*WHAT THE EXERCISE ASKS:* From the data below, set down exactly the lines between the one holding "rw [ih (cur ++ [e]) acc hlt]" and the one holding "intro events m _hdom", inclusive, and no others.

(Records from a data source)
------------------------

-- pv_equiv track=rewrite | github.com/867888660/linkO | 补丁包安装/files/Nodes/txttrriger_new.py | group_events
-- ===== SOURCE A (Python) =====
-- def group_events(events, max_array_num):
--     """
--     根据max_array_num对events进行分组
--     例如: events长度为7, max_array_num=3, 则分成[0,1,2], [3,4,5], [6]三组
--     """
--     if not max_array_num or max_array_num <= 1:
--         return events
--
--     grouped_events = []
--     for i in range(0, len(events), max_array_num):
--         group = events[i:i+max_array_num]
--         if len(group) > 0:
--             grouped_events.append('\n'.join(group))
--
--     return grouped_events
-- ===== SOURCE B (Python) =====
-- def group_events(events, max_array_num):
--     if not max_array_num or max_array_num <= 1:
--         return events
--     result = []
--     cur = []
--     for e in events:
--         cur.append(e)
--         if len(cur) == max_array_num:
--             result.append('\n'.join(cur))
--             cur = []
--     if cur:
--         result.append('\n'.join(cur))
--     return result
-- ===== Notes on version B (the rewrite author's own statement) =====
-- stated objective: alternative
-- what changed: Replaced A's stride-indexed range loop with repeated slicing by a single element-wise pass that maintains a running buffer flushed whenever it reaches max_array_num (plus a trailing flush).
import Mathlib
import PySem

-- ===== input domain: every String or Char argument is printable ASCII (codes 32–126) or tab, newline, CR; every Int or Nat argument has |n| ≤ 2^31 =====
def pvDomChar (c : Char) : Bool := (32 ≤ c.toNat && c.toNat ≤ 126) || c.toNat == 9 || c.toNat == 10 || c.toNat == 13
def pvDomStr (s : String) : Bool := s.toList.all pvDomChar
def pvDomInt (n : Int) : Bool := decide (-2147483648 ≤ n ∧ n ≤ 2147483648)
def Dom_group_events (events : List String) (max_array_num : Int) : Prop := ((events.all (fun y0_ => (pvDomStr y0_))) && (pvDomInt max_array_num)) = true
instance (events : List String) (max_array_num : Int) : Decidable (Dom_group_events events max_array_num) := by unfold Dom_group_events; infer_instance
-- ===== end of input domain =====

-- B replaces A's stride-indexed range loop with repeated slicing by a single element-wise
-- pass maintaining a running buffer flushed at size max_array_num (alternative decomposition, same cost).

-- ===== PORT A =====
def group_events (events : List String) (max_array_num : Int) : List String :=
  if max_array_num = 0 ∨ max_array_num ≤ 1 then events
  else
    (PySem.List.pyRange 0 (PySem.List.len events) max_array_num).foldl
      (fun grouped_events i =>
        let group := PySem.List.slice events (some i) (some (i + max_array_num))
        if 0 < PySem.List.len group then grouped_events ++ [PySem.Str.join "\n" group]
        else grouped_events) []

-- ===== PORT B =====
-- the element-wise loop of Source B: state = (remaining events, cur buffer, result)
def geAltLoop (m : Int) : List String → List String → List String → List String
  | [], cur, result => if cur ≠ [] then result ++ [PySem.Str.join "\n" cur] else result
  | e :: rest, cur, result =>
    if PySem.List.len (cur ++ [e]) = m then
      geAltLoop m rest [] (result ++ [PySem.Str.join "\n" (cur ++ [e])])
    else geAltLoop m rest (cur ++ [e]) result

def group_events_alt (events : List String) (max_array_num : Int) : List String :=
  if max_array_num = 0 ∨ max_array_num ≤ 1 then events
  else geAltLoop max_array_num events [] []

-- ===== PRECONDITION & SPEC =====
def Spec_group_events (events : List String) (max_array_num : Int) (out : List String) : Prop := out = group_events_alt events max_array_num
instance (events : List String) (max_array_num : Int) (out : List String) : Decidable (Spec_group_events events max_array_num out) := by unfold Spec_group_events; infer_instance

-- ===== CLAIM (what is proved, stated in full; the proofs are below) =====
def Claim_equal_group_events : Prop := ∀ (events : List String) (max_array_num : Int), Dom_group_events events max_array_num → Spec_group_events events max_array_num (group_events events max_array_num)

-- ===== LEMMAS AND PROOFS =====

-- common reference form: the list chunked into pieces of size k+1
def pvChunk (k : Nat) : List String → List (List String)
  | [] => []
  | x :: rest => (x :: rest.take k) :: pvChunk k (rest.drop k)
termination_by l => l.length
decreasing_by simp

lemma pvChunk_nil (k : Nat) : pvChunk k [] = [] := by rw [pvChunk.eq_def]

lemma pvChunk_cons (k : Nat) (x : String) (rest : List String) :
    pvChunk k (x :: rest) = (x :: rest.take k) :: pvChunk k (rest.drop k) := by
  rw [pvChunk.eq_def]

lemma pyRange_pos_nil (a b s : Int) (hs : 0 < s) (h : b ≤ a) :
    PySem.List.pyRange a b s = [] := by
  rw [PySem.List.pyRange_of_pos _ _ hs, if_neg (by omega)]
  simp

lemma pyRange_pos_cons (a b s : Int) (hs : 0 < s) (hab : a < b) :
    PySem.List.pyRange a b s = a :: PySem.List.pyRange (a + s) b s := by
  rw [PySem.List.pyRange_of_pos _ _ hs, PySem.List.pyRange_of_pos _ _ hs, if_pos hab]
  have hc : ((b - a + s - 1) / s).toNat
      = (if a + s < b then ((b - (a + s) + s - 1) / s).toNat else 0) + 1 := by
    by_cases h : a + s < b
    · have hnum : b - a + s - 1 = (b - (a + s) + s - 1) + 1 * s := by ring
      have hq : (b - a + s - 1) / s = (b - (a + s) + s - 1) / s + 1 := by
        rw [hnum, Int.add_mul_ediv_right _ _ (by omega : s ≠ 0)]
      have hq0 : 0 ≤ (b - (a + s) + s - 1) / s := Int.ediv_nonneg (by omega) (by omega)
      rw [if_pos h]; omega
    · have h1 : (1 : Int) ≤ (b - a + s - 1) / s := by
        rw [Int.le_ediv_iff_mul_le hs]; omega
      have h2 : (b - a + s - 1) / s < 2 := by
        rw [Int.ediv_lt_iff_lt_mul hs]; omega
      rw [if_neg h]; omega
  rw [hc, List.range_succ_eq_map, List.map_cons, List.map_map]
  congr 1
  · simp
  · apply List.map_congr_left; intro x _
    simp only [Function.comp_def, Nat.succ_eq_add_one]
    push_cast; ring

lemma pyRange_shift (a b s : Int) (hs : 0 < s) :
    PySem.List.pyRange (a + s) b s = (PySem.List.pyRange a (b - s) s).map (· + s) := by
  rw [PySem.List.pyRange_of_pos _ _ hs, PySem.List.pyRange_of_pos _ _ hs, List.map_map]
  have hc : (if a + s < b then ((b - (a + s) + s - 1) / s).toNat else 0)
      = (if a < b - s then ((b - s - a + s - 1) / s).toNat else 0) := by
    have : b - (a + s) + s - 1 = b - s - a + s - 1 := by ring
    rw [this]
    by_cases h : a + s < b
    · rw [if_pos h, if_pos (by omega)]
    · rw [if_neg h, if_neg (by omega)]
  rw [hc]
  apply List.map_congr_left; intro x _; simp; ring

lemma A_loop (k : Nat) (hk : 1 ≤ k) : ∀ (n : Nat) (l : List String), l.length = n → ∀ (acc : List String),
    (PySem.List.pyRange 0 (PySem.List.len l) ((k : Int) + 1)).foldl
      (fun grouped_events i =>
        let group := PySem.List.slice l (some i) (some (i + ((k : Int) + 1)))
        if 0 < PySem.List.len group then grouped_events ++ [PySem.Str.join "\n" group]
        else grouped_events) acc
    = acc ++ (pvChunk k l).map (PySem.Str.join "\n") := by
  intro n
  induction n using Nat.strong_induction_on with
  | _ n ih =>
    intro l hl acc
    have hs : (0 : Int) < (k : Int) + 1 := by omega
    match l, hl with
    | [], hl =>
      rw [pvChunk_nil]
      simp [pyRange_pos_nil 0 0 _ hs le_rfl, PySem.List.len]
    | x :: rest, hl =>
      have hlen : PySem.List.len (x :: rest) = ((rest.length : Int) + 1) := by
        simp [PySem.List.len]
      have hcons : PySem.List.pyRange 0 (PySem.List.len (x :: rest)) ((k : Int) + 1)
          = 0 :: PySem.List.pyRange (0 + ((k : Int) + 1)) (PySem.List.len (x :: rest)) ((k : Int) + 1) := by
        apply pyRange_pos_cons _ _ _ hs; rw [hlen]; omega
      rw [hcons, List.foldl_cons]
      -- head step: slice at 0
      have hslice0 : PySem.List.slice (x :: rest) (some 0) (some (0 + ((k : Int) + 1)))
          = x :: rest.take k := by
        rw [zero_add]
        rw [show ((k : Int) + 1) = ((k + 1 : Nat) : Int) by push_cast; ring]
        rw [PySem.List.slice_zero_start, PySem.List.slice_to_natCast]
        simp
      rw [hslice0]
      rw [if_pos (by simp [PySem.List.len])]
      -- shift the remaining range onto the dropped list
      rw [pyRange_shift _ _ _ hs, List.foldl_map]
      have hdroplen : (rest.drop k).length = rest.length - k := by simp
      have hrange : PySem.List.pyRange 0 (PySem.List.len (x :: rest) - ((k : Int) + 1)) ((k : Int) + 1)
          = PySem.List.pyRange 0 (PySem.List.len (rest.drop k)) ((k : Int) + 1) := by
        by_cases h : k < rest.length
        · congr 1
          simp [PySem.List.len, hdroplen]
          omega
        · rw [pyRange_pos_nil _ _ _ hs (by rw [hlen]; omega),
              pyRange_pos_nil _ _ _ hs (by simp [PySem.List.len, hdroplen]; omega)]
      rw [hrange]
      have hbody := PySem.List.foldl_congr_mem
        (PySem.List.pyRange 0 (PySem.List.len (rest.drop k)) ((k : Int) + 1))
        (fun grouped_events y =>
          let group := PySem.List.slice (x :: rest) (some (y + ((k : Int) + 1))) (some (y + ((k : Int) + 1) + ((k : Int) + 1)))
          if 0 < PySem.List.len group then grouped_events ++ [PySem.Str.join "\n" group]
          else grouped_events)
        (fun grouped_events i =>
          let group := PySem.List.slice (rest.drop k) (some i) (some (i + ((k : Int) + 1)))
          if 0 < PySem.List.len group then grouped_events ++ [PySem.Str.join "\n" group]
          else grouped_events)
        (acc ++ [PySem.Str.join "\n" (x :: rest.take k)])
        (by
          intro a i hi
          have hi0 : 0 ≤ i := by
            rcases (PySem.List.mem_pyRange_iff_of_pos hs i).1 hi with ⟨h1, _, _⟩
            exact h1
          have e1 : PySem.List.slice (x :: rest) (some (i + ((k : Int) + 1)))
              (some (i + ((k : Int) + 1) + ((k : Int) + 1)))
              = ((x :: rest).drop (i + ((k : Int) + 1)).toNat).take
                ((i + ((k : Int) + 1) + ((k : Int) + 1)).toNat - (i + ((k : Int) + 1)).toNat) :=
            PySem.List.slice_toNat _ (by omega) (by omega)
          have e2 : PySem.List.slice (rest.drop k) (some i) (some (i + ((k : Int) + 1)))
              = ((rest.drop k).drop i.toNat).take ((i + ((k : Int) + 1)).toNat - i.toNat) :=
            PySem.List.slice_toNat _ hi0 (by omega)
          simp only [e1, e2]
          have hd : ((x :: rest).drop (i + ((k : Int) + 1)).toNat)
              = ((rest.drop k).drop i.toNat) := by
            rw [List.drop_drop]
            rw [show (i + ((k : Int) + 1)).toNat = (k + i.toNat) + 1 by omega,
                List.drop_succ_cons]
          have ht : (i + ((k : Int) + 1) + ((k : Int) + 1)).toNat - (i + ((k : Int) + 1)).toNat
              = (i + ((k : Int) + 1)).toNat - i.toNat := by omega
          rw [hd, ht])
      rw [hbody]
      rw [ih (rest.length - k) (by simp at hl; omega) (rest.drop k) hdroplen]
      rw [pvChunk_cons]
      simp

lemma B_loop (k : Nat) (_hk : 1 ≤ k) : ∀ (l cur acc : List String), cur.length < k + 1 →
    geAltLoop ((k : Int) + 1) l cur acc = acc ++ (pvChunk k (cur ++ l)).map (PySem.Str.join "\n") := by
  intro l
  induction l with
  | nil =>
    intro cur acc hcur
    rw [geAltLoop]
    match cur, hcur with
    | [], _ => simp [pvChunk_nil]
    | c :: cs, hcur =>
      rw [if_pos (by simp)]
      have : pvChunk k ((c :: cs) ++ []) = [c :: cs] := by
        rw [List.append_nil, pvChunk_cons]
        have h1 : cs.take k = cs := List.take_of_length_le (by simp at hcur; omega)
        have h2 : cs.drop k = [] := List.drop_of_length_le (by simp at hcur; omega)
        rw [h1, h2, pvChunk_nil]
      rw [this]; simp
  | cons e rest ih =>
    intro cur acc hcur
    rw [geAltLoop]
    by_cases h : PySem.List.len (cur ++ [e]) = (k : Int) + 1
    · rw [if_pos h]
      rw [ih [] _ (by simp)]
      have hlen : (cur ++ [e]).length = k + 1 := by
        simp [PySem.List.len] at h ⊢; omega
      have hchunk : pvChunk k (cur ++ e :: rest) = (cur ++ [e]) :: pvChunk k rest := by
        have hassoc : cur ++ e :: rest = (cur ++ [e]) ++ rest := by simp
        rw [hassoc]
        match hce : cur ++ [e], hlen with
        | y :: ys, hlen =>
          rw [List.cons_append, pvChunk_cons]
          have hy : ys.length = k := by simp at hlen; omega
          have h1 : (ys ++ rest).take k = ys := by
            rw [List.take_append_of_le_length (by omega), List.take_of_length_le (by omega)]
          have h2 : (ys ++ rest).drop k = rest := by
            rw [List.drop_append_of_le_length (by omega), List.drop_of_length_le (by omega)]
            simp
          rw [h1, h2]
      rw [hchunk]
      simp
    · rw [if_neg h]
      have hlt : (cur ++ [e]).length < k + 1 := by
        simp [PySem.List.len] at h ⊢
        simp at hcur
        omega
      rw [ih (cur ++ [e]) acc hlt]
      have : (cur ++ [e]) ++ rest = cur ++ e :: rest := by simp
      rw [this]

-- ===== VERDICT (by name: the statement is the Claim_ definition above) =====
theorem group_events_spec : Claim_equal_group_events := by
  intro events m _hdom
  unfold Spec_group_events group_events group_events_alt
  by_cases hg : m = 0 ∨ m ≤ 1
  · rw [if_pos hg, if_pos hg]
  · rw [if_neg hg, if_neg hg]
    obtain ⟨k, hk1, hkm⟩ : ∃ k : Nat, 1 ≤ k ∧ m = (k : Int) + 1 :=
      ⟨m.toNat - 1, by omega, by omega⟩
    subst hkm
    rw [A_loop k hk1 events.length events rfl [], B_loop k hk1 events [] [] (by simp)]
    simp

------------------------

*PROBLEM SOLUTION:*
      rw [ih (cur ++ [e]) acc hlt]
      have : (cur ++ [e]) ++ rest = cur ++ e :: rest := by simp
      rw [this]

-- ===== VERDICT (by name: the statement is the Claim_ definition above) =====
theorem group_events_spec : Claim_equal_group_events := by
  intro events m _hdom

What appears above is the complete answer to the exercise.